I think someone was trying the hard sell.  It's the 4-1 rule, I asked.  And if you check RCI, there are multiple weeks available as extra vacations. Now, they're all in the summer during the rainy season, but they are available.


----------



## cclendinen (Sep 16, 2008)

*Bump*

Has anyone ever traded into Tradewinds more than once?


----------



## shagnut (Sep 16, 2008)

I have, once in St Martin and one in BVI  shaggy


----------



## Sandy VDH (Sep 17, 2008)

You are allowed to sail as a owner referral only once ever.  That is likely what they were referring to.  

RCI exchangers are a 1 in 4 for all bases, and that applies to both exchanged weeks and any rental/extra vacation weeks obtained via RCI as well.

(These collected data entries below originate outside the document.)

-- pv_equiv track=rewrite | github.com/puli-101/RSA-based-broadcast-encryption | src/attack.py | filter_batches
-- ===== SOURCE A (Python) =====
-- def filter_batches(liste_1, liste_2, lam):
--     """
--         Fonction pour supprimer les valeurs dupliquees
--         et les nombres premiers de bitsize differente a lambda
--     """
--     l = []
--     for x in liste_1:
--         if x >= 2**(lam-1):
--             l += [x]
--     for i in range(0, len(liste_2)):
--         x = liste_2[i]
--         if x >= 2 ** (lam - 1) and (not (x in liste_1) or liste_1.count(x) < liste_2[i:].count(x)):
--             l += [x]
--     return l
-- ===== SOURCE B (Python) =====
-- def filter_batches(liste_1, liste_2, lam):
--     t = 2 ** (lam - 1)
--     counts_1 = {}
--     for x in liste_1:
--         counts_1[x] = counts_1.get(x, 0) + 1
--     out = [x for x in liste_1 if x >= t]
--     tail = []
--     suffix = {}
--     for x in reversed(liste_2):
--         suffix[x] = suffix.get(x, 0) + 1
--         if x >= t and counts_1.get(x, 0) < suffix[x]:
--             tail.append(x)
--     tail.reverse()
--     return out + tail
-- ===== Notes on version B (the rewrite author's own statement) =====
-- stated objective: faster
-- what changed: Replaced the per-index inner scans (list membership, liste_1.count and a suffix-slice count for every element of liste_2) by a counter of liste_1 built once plus a single reverse pass over liste_2 that maintains a running suffix counter.
import Mathlib
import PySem

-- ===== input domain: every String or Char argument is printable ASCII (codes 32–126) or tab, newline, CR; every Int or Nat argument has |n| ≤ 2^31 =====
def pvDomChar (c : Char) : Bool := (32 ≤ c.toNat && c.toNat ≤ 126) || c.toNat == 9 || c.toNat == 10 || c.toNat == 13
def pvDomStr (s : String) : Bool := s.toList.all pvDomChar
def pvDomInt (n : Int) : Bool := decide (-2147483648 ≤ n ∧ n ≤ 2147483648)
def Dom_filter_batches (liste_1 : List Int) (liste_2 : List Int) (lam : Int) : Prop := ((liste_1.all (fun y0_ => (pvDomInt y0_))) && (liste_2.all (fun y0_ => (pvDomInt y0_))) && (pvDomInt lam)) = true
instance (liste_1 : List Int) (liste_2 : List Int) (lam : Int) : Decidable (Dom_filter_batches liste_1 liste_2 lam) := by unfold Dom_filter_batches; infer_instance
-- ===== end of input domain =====

-- B replaces A's quadratic inner scans (list membership, liste_1.count, suffix .count per index)
-- by a precomputed counter of liste_1 and one reverse pass over liste_2 maintaining a suffix
-- counter: O(n^2) → O(n); return value proved identical (no argument is mutated by either).

-- Exact model of Python's 'x >= 2 ** (lam - 1)' on an int x (shared by both ports, since both
-- Pythons write literally this test): for lam ≥ 1 an integer power; for lam ≤ 0 Python computes
-- the float 2.0**(lam-1), which is a positive number ≤ 0.5 while lam-1 ≥ -1074 (so the test is
-- x ≥ 1 on ints) and underflows to exactly 0.0 for lam-1 ≤ -1075 (so the test is x ≥ 0).
def pyGeHalfPow (x : Int) (lam : Int) : Bool :=
  if 1 ≤ lam then decide ((2 : Int) ^ (lam - 1).toNat ≤ x)
  else if -1073 ≤ lam then decide (1 ≤ x)
  else decide (0 ≤ x)

-- ===== PORT A =====
def filter_batches (liste_1 : List Int) (liste_2 : List Int) (lam : Int) : List Int :=
  -- l = []; for x in liste_1: if x >= 2**(lam-1): l += [x]
  let l := liste_1.foldl (fun l x => if pyGeHalfPow x lam then l ++ [x] else l) []
  -- for i in range(0, len(liste_2)): x = liste_2[i]; if …: l += [x]
  (PySem.List.pyRange 0 (PySem.List.len liste_2) 1).foldl (fun l i =>
    match PySem.List.pyGet? liste_2 i with
    | none => l   -- unreachable: i ∈ range(len(liste_2))
    | some x =>
      if pyGeHalfPow x lam &&
          (!(liste_1.contains x) ||
           decide (PySem.List.count liste_1 x <
                   PySem.List.count (PySem.List.slice liste_2 (some i) none) x)) then
        l ++ [x]
      else l) l

-- ===== PORT B =====
def filter_batches_alt (liste_1 : List Int) (liste_2 : List Int) (lam : Int) : List Int :=
  -- counts_1 = {}; for x in liste_1: counts_1[x] = counts_1.get(x,0)+1
  let counts_1 := liste_1.foldl (fun d x => d.insert x (d.getD x 0 + 1))
                    (PySem.Dict.empty : PySem.Dict Int Int)
  -- out = [x for x in liste_1 if x >= t]
  let out := liste_1.filter (fun x => pyGeHalfPow x lam)
  -- tail = []; suffix = {}; for x in reversed(liste_2): …
  let st := liste_2.reverse.foldl
    (fun (st : PySem.Dict Int Int × List Int) x =>
      let suffix := st.1.insert x (st.1.getD x 0 + 1)
      (suffix,
       if pyGeHalfPow x lam && decide (counts_1.getD x 0 < suffix.getD x 0) then
         st.2 ++ [x]
       else st.2))
    ((PySem.Dict.empty : PySem.Dict Int Int), ([] : List Int))
  -- tail.reverse(); return out + tail
  out ++ st.2.reverse

-- ===== PRECONDITION & SPEC =====
def Spec_filter_batches (liste_1 : List Int) (liste_2 : List Int) (lam : Int) (out : List Int) : Prop := out = filter_batches_alt liste_1 liste_2 lam
instance (liste_1 : List Int) (liste_2 : List Int) (lam : Int) (out : List Int) : Decidable (Spec_filter_batches liste_1 liste_2 lam out) := by unfold Spec_filter_batches; infer_instance

-- ===== CLAIM (what is proved, stated in full; the proofs are below) =====
def Claim_equal_filter_batches : Prop := ∀ (liste_1 : List Int) (liste_2 : List Int) (lam : Int), Dom_filter_batches liste_1 liste_2 lam → Spec_filter_batches liste_1 liste_2 lam (filter_batches liste_1 liste_2 lam)

-- ===== LEMMAS AND PROOFS =====

-- The common skeleton of the second-loop output: the element at each position of l2 is kept
-- iff it passes the threshold and liste_1 holds fewer copies of it than the suffix of l2
-- starting at that position (A's 'not in or count <' condition collapses to this, since a
-- missing element has count 0 and every suffix count is at least 1).
def keptTail (l1 : List Int) (lam : Int) : List Int → List Int
  | [] => []
  | x :: rest =>
    (if pyGeHalfPow x lam && decide ((l1.count x : Int) < (rest.count x : Int) + 1) then [x]
     else []) ++ keptTail l1 lam rest

-- A's per-index condition equals keptTail's condition (n = count of x in the rest of the suffix).
lemma condA_eq (l1 : List Int) (lam x : Int) (n : Nat) :
    (pyGeHalfPow x lam && (!(l1.contains x) || decide (l1.count x < n + 1)))
      = (pyGeHalfPow x lam && decide ((l1.count x : Int) < (n : Int) + 1)) := by
  by_cases h : x ∈ l1
  · have hc : l1.contains x = true := by simpa using h
    simp only [hc, Bool.not_true, Bool.false_or]
    congr 1
    simp only [decide_eq_decide]
    omega
  · have hc : l1.contains x = false := by simpa using h
    have h0 : l1.count x = 0 := List.count_eq_zero.mpr h
    simp [h0]

-- A's indexed second loop, re-indexed over List.range, computes keptTail.
lemma loopA_range (l1 : List Int) (lam : Int) : ∀ (l2 acc : List Int),
    (List.range l2.length).foldl (fun l k =>
      match PySem.List.pyGet? l2 ((k : Nat) : Int) with
      | none => l
      | some x =>
        if pyGeHalfPow x lam && (!(l1.contains x) ||
            decide (PySem.List.count l1 x <
                    PySem.List.count (PySem.List.slice l2 (some ((k : Nat) : Int)) none) x)) then
          l ++ [x]
        else l) acc
      = acc ++ keptTail l1 lam l2 := by
  intro l2
  induction l2 with
  | nil => intro acc; simp [keptTail]
  | cons x rest ih =>
    intro acc
    rw [List.length_cons, List.range_succ_eq_map, List.foldl_cons, List.foldl_map]
    have hfun : (fun (l : List Int) (k : Nat) =>
        match PySem.List.pyGet? (x :: rest) ((k.succ : Nat) : Int) with
        | none => l
        | some y =>
          if pyGeHalfPow y lam && (!(l1.contains y) ||
              decide (PySem.List.count l1 y <
                      PySem.List.count (PySem.List.slice (x :: rest) (some ((k.succ : Nat) : Int)) none) y)) then
            l ++ [y]
          else l)
        = (fun (l : List Int) (k : Nat) =>
        match PySem.List.pyGet? rest ((k : Nat) : Int) with
        | none => l
        | some y =>
          if pyGeHalfPow y lam && (!(l1.contains y) ||
              decide (PySem.List.count l1 y <
                      PySem.List.count (PySem.List.slice rest (some ((k : Nat) : Int)) none) y)) then
            l ++ [y]
          else l) := by
      funext l k
      rw [PySem.List.slice_from_natCast, PySem.List.slice_from_natCast]
      simp [PySem.List.pyGet?_natCast]
    rw [hfun, ih]
    have h0 : PySem.List.pyGet? (x :: rest) ((0 : Nat) : Int) = some x := by
      simp
    rw [h0]
    have hsl : PySem.List.slice (x :: rest) (some ((0 : Nat) : Int)) none = x :: rest := by
      rw [PySem.List.slice_from_natCast]
      rfl
    rw [hsl]
    simp only [PySem.List.count_eq, List.count_cons_self]
    rw [condA_eq l1 lam x (rest.count x)]
    simp only [keptTail]
    split_ifs
    · simp
    · simp

-- A's indexed second loop computes keptTail.
lemma loopA_eq (l1 : List Int) (lam : Int) : ∀ (l2 acc : List Int),
    (PySem.List.pyRange 0 (PySem.List.len l2) 1).foldl (fun l i =>
      match PySem.List.pyGet? l2 i with
      | none => l
      | some x =>
        if pyGeHalfPow x lam && (!(l1.contains x) ||
            decide (PySem.List.count l1 x <
                    PySem.List.count (PySem.List.slice l2 (some i) none) x)) then
          l ++ [x]
        else l) acc
      = acc ++ keptTail l1 lam l2 := by
  intro l2 acc
  rw [PySem.List.pyRange_one, List.foldl_map]
  have : ((PySem.List.len l2 - 0).toNat) = l2.length := by simp
  rw [this]
  have hz : (fun (l : List Int) (k : Nat) =>
      match PySem.List.pyGet? l2 (0 + (k : Int)) with
      | none => l
      | some x =>
        if pyGeHalfPow x lam && (!(l1.contains x) ||
            decide (PySem.List.count l1 x <
                    PySem.List.count (PySem.List.slice l2 (some (0 + (k : Int))) none) x)) then
          l ++ [x]
        else l)
      = (fun (l : List Int) (k : Nat) =>
      match PySem.List.pyGet? l2 ((k : Nat) : Int) with
      | none => l
      | some x =>
        if pyGeHalfPow x lam && (!(l1.contains x) ||
            decide (PySem.List.count l1 x <
                    PySem.List.count (PySem.List.slice l2 (some ((k : Nat) : Int)) none) x)) then
          l ++ [x]
        else l) := by
    funext l k
    norm_num
  rw [hz]
  exact loopA_range l1 lam l2 acc

-- The dict component of B's reverse loop is an independent counter fold.
lemma fst_loopB (lam : Int) (c : PySem.Dict Int Int) :
    ∀ (l : List Int) (st : PySem.Dict Int Int × List Int),
      (l.foldl (fun (st : PySem.Dict Int Int × List Int) x =>
        (st.1.insert x (st.1.getD x 0 + 1),
         if pyGeHalfPow x lam && decide (c.getD x 0 < st.1.getD x 0 + 1) then st.2 ++ [x]
         else st.2)) st).1
        = l.foldl (fun d x => d.insert x (d.getD x 0 + 1)) st.1 := by
  intro l
  induction l with
  | nil => intro st; rfl
  | cons y t ih => intro st; simp only [List.foldl_cons]; exact ih _

-- B's reverse loop accumulates keptTail reversed.
lemma snd_loopB (l1 : List Int) (lam : Int) (c : PySem.Dict Int Int)
    (hc : ∀ y, c.getD y 0 = (l1.count y : Int)) :
    ∀ (s acc : List Int),
      (s.reverse.foldl (fun (st : PySem.Dict Int Int × List Int) x =>
        (st.1.insert x (st.1.getD x 0 + 1),
         if pyGeHalfPow x lam && decide (c.getD x 0 < st.1.getD x 0 + 1) then st.2 ++ [x]
         else st.2)) (PySem.Dict.empty, acc)).2
        = acc ++ (keptTail l1 lam s).reverse := by
  intro s
  induction s with
  | nil => intro acc; simp [keptTail]
  | cons x t ih =>
    intro acc
    rw [List.reverse_cons, List.foldl_append, List.foldl_cons, List.foldl_nil]
    simp only []
    rw [ih acc, fst_loopB lam c t.reverse]
    rw [PySem.Dict.getD_foldl_insert_add_one]
    simp only [PySem.Dict.getD_empty, List.count_reverse, hc, keptTail, List.reverse_append,
      zero_add]
    split_ifs with h
    · simp
    · simp

-- ===== VERDICT (by name: the statement is the Claim_ definition above) =====
theorem filter_batches_spec : Claim_equal_filter_batches := by
  intro l1 l2 lam _
  unfold Spec_filter_batches filter_batches filter_batches_alt
  simp only []
  rw [loopA_eq]
  have hc : ∀ y, (l1.foldl (fun d x => d.insert x (d.getD x 0 + 1))
      (PySem.Dict.empty : PySem.Dict Int Int)).getD y 0 = (l1.count y : Int) := by
    intro y
    rw [PySem.Dict.getD_foldl_insert_add_one]
    simp
  simp only [PySem.Dict.getD_insert_self]
  rw [snd_loopB l1 lam _ hc l2 []]
  simp only [PySem.List.foldl_append_if, List.nil_append, List.reverse_reverse]
  simp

Perhaps the sales person did not make the distinction clear enough.


----------



## Alphadog (Sep 24, 2008)

I had an exchange last year in June and also got an extra vacation for the same sailing for my SIL.  Shh don't tell them.  I would love to not to have to wait the four years.


----------



## Sunterra (Sep 25, 2008)

Alphadog said:


> I had an exchange last year in June and also got an extra vacation for the same sailing for my SIL.  Shh don't tell them.  I would love to not to have to wait the four years.


1in4 rule allows multiple units for same week  and  multiple contiguous weeks.


----------